Problem: Your task is to copy each line of the material below that includes "simpa".

Segment Open

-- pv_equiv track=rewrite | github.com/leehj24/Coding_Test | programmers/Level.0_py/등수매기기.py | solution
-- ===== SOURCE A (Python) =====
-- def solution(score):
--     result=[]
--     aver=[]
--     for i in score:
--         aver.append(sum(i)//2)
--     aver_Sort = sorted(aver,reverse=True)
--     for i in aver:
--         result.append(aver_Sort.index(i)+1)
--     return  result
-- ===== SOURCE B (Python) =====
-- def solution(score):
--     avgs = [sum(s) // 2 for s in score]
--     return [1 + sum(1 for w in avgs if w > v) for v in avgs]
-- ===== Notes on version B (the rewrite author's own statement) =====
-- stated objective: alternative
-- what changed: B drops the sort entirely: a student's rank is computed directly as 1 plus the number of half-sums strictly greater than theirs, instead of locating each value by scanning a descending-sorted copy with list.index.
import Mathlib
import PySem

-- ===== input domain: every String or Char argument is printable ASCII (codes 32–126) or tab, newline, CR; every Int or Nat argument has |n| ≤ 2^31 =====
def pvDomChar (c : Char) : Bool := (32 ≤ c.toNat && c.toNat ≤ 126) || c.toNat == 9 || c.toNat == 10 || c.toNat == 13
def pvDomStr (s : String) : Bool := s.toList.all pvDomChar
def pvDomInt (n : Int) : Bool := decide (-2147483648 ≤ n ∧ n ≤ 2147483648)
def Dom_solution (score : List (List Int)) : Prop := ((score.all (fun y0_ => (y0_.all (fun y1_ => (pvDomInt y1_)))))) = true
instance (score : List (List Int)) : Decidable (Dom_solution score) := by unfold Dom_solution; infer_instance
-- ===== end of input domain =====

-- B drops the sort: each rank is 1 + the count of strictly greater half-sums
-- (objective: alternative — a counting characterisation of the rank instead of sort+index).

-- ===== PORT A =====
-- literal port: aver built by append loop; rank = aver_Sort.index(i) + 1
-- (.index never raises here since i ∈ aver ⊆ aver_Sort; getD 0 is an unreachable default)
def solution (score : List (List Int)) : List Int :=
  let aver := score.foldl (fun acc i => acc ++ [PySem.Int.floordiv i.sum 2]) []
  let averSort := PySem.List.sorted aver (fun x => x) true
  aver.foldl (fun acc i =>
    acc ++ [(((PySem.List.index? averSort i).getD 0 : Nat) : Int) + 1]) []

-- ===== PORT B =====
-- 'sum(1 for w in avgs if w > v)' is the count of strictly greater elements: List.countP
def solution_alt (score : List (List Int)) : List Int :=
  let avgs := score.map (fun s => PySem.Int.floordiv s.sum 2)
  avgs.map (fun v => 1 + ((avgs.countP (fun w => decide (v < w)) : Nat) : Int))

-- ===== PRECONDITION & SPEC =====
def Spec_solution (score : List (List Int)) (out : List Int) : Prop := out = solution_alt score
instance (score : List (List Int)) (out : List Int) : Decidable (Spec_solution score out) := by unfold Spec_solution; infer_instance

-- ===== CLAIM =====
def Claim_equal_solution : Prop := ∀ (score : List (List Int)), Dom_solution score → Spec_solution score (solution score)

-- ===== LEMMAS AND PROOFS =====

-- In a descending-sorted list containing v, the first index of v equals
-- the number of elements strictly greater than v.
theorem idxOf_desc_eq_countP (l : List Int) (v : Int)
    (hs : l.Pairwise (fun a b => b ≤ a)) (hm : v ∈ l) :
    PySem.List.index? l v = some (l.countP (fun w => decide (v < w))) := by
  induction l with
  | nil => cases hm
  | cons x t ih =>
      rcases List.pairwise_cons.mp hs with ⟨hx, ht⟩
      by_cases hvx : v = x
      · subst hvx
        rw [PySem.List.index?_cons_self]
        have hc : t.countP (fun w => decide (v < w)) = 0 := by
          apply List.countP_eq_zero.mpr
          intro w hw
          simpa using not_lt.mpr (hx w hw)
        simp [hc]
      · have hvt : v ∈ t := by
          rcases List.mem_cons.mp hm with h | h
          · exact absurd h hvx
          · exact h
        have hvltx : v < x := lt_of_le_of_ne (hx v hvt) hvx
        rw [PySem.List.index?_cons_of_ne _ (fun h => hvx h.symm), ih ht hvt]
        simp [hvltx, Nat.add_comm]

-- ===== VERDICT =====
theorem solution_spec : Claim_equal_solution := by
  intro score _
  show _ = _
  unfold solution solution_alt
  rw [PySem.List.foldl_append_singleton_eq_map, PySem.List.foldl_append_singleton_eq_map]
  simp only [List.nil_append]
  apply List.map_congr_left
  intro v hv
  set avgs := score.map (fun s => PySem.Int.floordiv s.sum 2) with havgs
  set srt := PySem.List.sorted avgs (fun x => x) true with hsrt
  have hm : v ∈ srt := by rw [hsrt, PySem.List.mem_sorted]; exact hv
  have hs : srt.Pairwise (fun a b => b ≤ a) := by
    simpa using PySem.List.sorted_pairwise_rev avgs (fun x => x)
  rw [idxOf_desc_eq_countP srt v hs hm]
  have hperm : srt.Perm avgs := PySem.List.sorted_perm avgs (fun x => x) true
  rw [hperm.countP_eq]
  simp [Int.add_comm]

Segment Closed

Response area:
          simpa using not_lt.mpr (hx w hw)
    simpa using PySem.List.sorted_pairwise_rev avgs (fun x => x)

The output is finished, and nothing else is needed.